Brief> Below are the records; give again exactly the line with "have h1 : n", the line with "split_ifs <;> simp_all [Prod.mk.injEq]", and each line that lies between them, and nothing besides.

Recorded data>

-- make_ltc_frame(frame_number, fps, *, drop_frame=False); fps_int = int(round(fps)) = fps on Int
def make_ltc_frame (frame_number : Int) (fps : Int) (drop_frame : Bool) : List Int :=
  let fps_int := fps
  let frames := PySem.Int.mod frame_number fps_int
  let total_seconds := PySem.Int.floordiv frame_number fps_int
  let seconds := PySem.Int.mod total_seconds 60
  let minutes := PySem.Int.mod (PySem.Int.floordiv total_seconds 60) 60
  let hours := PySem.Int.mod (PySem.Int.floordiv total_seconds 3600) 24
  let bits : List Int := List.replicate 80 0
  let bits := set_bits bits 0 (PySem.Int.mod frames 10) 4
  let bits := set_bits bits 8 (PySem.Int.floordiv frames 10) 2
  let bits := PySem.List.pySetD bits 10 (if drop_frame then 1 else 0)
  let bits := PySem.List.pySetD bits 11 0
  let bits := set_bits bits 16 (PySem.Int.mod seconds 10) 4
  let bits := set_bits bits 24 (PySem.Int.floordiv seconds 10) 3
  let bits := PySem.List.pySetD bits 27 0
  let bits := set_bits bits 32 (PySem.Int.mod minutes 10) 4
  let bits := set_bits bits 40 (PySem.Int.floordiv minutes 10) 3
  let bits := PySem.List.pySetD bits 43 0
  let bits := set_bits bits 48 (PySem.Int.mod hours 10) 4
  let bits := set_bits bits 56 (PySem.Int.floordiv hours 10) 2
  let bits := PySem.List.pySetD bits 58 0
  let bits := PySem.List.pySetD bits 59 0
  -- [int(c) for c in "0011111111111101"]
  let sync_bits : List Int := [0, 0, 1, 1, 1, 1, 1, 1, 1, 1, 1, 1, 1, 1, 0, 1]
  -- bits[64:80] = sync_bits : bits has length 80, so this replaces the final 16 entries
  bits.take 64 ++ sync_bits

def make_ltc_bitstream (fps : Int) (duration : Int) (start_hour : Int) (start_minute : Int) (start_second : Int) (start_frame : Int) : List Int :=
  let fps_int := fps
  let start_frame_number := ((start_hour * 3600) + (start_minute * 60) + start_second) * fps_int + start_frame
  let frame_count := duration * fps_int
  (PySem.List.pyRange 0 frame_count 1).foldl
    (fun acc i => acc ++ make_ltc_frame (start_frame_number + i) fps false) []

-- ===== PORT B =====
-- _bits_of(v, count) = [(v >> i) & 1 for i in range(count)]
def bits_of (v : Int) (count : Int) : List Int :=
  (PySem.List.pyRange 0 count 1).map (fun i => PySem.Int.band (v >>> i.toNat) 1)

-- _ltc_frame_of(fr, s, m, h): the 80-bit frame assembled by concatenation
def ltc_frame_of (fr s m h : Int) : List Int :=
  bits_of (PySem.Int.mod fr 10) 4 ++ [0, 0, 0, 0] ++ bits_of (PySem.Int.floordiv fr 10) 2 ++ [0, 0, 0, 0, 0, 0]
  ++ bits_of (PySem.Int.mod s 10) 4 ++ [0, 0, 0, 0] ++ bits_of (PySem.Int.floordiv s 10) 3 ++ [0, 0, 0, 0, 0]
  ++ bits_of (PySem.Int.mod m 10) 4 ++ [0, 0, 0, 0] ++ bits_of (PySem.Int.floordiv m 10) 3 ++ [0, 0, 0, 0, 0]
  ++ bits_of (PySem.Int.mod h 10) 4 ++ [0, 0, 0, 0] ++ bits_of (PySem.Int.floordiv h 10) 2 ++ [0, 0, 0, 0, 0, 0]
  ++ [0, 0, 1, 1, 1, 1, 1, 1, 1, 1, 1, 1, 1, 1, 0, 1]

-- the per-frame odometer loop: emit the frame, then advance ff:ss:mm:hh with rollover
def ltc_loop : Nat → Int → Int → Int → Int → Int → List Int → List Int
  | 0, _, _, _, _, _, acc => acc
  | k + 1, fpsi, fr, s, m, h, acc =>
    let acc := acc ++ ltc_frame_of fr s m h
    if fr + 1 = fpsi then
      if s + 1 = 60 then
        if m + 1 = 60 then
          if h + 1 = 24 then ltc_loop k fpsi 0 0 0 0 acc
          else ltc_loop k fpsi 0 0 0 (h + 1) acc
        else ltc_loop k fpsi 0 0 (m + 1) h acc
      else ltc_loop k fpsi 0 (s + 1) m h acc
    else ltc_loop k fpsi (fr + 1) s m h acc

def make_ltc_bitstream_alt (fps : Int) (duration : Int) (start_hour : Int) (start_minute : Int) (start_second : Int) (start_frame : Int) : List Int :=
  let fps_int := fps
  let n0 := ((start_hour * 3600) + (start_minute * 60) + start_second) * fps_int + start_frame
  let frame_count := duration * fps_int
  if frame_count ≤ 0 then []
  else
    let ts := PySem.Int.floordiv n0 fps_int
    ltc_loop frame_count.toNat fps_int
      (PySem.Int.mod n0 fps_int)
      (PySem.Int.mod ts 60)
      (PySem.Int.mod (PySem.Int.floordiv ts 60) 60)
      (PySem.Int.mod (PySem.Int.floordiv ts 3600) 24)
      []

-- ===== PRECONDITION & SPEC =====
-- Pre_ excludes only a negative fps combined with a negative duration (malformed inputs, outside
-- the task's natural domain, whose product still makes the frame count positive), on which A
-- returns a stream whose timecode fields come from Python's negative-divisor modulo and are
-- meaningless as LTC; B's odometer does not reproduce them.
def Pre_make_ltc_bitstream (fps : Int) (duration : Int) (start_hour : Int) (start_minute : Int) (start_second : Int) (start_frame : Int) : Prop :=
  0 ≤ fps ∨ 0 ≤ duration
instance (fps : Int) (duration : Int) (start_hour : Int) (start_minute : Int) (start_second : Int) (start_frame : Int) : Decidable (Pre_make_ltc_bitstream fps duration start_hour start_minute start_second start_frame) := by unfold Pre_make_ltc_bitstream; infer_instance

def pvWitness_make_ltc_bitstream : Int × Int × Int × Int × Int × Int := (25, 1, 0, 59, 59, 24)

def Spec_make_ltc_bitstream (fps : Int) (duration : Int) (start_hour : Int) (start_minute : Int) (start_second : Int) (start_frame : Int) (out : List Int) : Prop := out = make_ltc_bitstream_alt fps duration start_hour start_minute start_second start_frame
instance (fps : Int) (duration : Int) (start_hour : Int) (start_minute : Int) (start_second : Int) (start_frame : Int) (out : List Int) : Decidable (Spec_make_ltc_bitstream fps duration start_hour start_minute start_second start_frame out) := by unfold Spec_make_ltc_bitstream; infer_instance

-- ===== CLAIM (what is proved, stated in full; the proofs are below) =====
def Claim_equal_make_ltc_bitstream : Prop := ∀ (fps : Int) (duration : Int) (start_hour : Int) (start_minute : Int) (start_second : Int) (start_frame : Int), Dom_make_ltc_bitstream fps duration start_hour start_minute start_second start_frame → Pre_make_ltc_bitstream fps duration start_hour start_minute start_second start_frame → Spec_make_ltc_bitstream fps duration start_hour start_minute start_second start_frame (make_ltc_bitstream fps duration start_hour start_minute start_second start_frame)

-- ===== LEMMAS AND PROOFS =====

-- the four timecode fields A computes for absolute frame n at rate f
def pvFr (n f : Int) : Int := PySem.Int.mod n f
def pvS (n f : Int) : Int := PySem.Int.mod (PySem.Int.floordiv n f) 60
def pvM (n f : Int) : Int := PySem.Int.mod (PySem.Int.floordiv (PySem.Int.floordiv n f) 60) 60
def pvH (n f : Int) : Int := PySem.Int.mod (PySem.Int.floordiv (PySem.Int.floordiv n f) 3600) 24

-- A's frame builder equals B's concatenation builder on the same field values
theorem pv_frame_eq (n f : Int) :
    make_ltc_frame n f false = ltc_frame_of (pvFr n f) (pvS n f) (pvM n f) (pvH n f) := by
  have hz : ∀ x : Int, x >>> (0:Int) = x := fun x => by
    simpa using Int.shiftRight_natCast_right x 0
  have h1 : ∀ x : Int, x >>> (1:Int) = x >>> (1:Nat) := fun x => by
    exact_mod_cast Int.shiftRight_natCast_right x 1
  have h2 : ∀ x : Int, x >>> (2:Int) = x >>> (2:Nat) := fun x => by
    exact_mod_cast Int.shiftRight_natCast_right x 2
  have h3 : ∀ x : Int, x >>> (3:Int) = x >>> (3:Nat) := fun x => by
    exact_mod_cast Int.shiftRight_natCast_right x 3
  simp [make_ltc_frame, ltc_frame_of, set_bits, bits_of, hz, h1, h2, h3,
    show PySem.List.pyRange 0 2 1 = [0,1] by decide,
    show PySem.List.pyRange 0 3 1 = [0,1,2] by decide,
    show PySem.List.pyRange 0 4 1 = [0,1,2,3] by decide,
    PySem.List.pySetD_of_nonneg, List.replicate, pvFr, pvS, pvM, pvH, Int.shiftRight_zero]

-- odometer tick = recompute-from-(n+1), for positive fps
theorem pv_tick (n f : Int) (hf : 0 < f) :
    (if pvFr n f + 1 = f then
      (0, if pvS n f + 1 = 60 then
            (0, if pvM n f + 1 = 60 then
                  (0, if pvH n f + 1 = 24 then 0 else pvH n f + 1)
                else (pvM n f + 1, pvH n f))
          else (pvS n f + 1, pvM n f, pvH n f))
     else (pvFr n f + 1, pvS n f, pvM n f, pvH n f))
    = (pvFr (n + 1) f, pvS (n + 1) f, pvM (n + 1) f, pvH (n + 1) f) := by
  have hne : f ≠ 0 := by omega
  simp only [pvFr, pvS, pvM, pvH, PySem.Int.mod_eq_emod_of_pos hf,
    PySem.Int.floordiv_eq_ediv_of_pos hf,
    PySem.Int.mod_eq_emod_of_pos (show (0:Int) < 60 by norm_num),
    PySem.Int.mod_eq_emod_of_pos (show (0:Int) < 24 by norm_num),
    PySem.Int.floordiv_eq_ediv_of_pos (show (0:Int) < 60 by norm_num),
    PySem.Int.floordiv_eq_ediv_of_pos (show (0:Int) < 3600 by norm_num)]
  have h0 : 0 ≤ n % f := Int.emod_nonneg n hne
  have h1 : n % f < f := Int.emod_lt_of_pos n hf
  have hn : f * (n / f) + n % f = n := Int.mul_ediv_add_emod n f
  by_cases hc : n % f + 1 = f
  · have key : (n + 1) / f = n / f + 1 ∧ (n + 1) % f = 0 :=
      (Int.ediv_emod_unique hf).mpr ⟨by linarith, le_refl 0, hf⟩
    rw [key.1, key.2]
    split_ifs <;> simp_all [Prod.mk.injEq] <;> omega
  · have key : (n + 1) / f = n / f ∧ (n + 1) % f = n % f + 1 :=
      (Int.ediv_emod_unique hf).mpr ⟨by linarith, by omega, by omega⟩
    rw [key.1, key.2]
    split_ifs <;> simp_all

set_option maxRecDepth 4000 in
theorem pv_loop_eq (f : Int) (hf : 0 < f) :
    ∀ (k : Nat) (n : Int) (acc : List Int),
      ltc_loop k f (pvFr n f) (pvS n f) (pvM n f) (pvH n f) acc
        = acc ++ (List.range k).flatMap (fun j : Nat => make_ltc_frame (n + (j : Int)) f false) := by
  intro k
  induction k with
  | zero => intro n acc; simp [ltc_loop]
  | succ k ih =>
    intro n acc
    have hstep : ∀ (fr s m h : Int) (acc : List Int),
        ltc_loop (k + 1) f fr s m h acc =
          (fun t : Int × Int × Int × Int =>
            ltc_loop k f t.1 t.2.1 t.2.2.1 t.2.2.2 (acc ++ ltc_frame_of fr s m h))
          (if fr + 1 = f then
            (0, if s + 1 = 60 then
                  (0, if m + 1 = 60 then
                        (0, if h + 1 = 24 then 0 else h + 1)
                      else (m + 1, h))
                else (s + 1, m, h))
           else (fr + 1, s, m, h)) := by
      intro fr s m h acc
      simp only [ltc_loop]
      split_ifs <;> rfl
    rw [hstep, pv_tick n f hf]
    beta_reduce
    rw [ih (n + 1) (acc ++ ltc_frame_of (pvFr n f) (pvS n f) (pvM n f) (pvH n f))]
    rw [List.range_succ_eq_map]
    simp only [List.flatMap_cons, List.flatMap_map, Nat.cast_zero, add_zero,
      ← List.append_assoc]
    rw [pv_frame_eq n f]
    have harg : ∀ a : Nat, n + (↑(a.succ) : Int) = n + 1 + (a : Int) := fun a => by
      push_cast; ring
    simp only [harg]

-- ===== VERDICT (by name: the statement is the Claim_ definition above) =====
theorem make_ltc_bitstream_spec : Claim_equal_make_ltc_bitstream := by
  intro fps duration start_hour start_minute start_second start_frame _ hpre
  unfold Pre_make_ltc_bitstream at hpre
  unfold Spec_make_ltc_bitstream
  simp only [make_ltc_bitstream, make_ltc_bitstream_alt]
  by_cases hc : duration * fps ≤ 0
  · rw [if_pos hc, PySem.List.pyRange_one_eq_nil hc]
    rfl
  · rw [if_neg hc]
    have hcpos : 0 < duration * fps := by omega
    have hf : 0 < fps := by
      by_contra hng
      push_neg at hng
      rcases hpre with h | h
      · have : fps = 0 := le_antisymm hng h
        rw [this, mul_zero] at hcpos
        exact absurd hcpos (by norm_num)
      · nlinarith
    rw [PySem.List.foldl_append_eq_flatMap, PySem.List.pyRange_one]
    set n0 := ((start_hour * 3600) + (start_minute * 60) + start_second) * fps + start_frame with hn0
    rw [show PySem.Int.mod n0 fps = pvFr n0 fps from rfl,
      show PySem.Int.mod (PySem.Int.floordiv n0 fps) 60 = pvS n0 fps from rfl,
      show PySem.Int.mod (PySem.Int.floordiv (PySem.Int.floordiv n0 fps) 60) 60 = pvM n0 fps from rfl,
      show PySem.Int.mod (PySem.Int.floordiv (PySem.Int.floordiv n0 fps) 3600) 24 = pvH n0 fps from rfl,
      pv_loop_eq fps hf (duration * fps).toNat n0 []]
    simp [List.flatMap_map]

Written answer>
  have h1 : n % f < f := Int.emod_lt_of_pos n hf
  have hn : f * (n / f) + n % f = n := Int.mul_ediv_add_emod n f
  by_cases hc : n % f + 1 = f
  · have key : (n + 1) / f = n / f + 1 ∧ (n + 1) % f = 0 :=
      (Int.ediv_emod_unique hf).mpr ⟨by linarith, le_refl 0, hf⟩
    rw [key.1, key.2]
    split_ifs <;> simp_all [Prod.mk.injEq] <;> omega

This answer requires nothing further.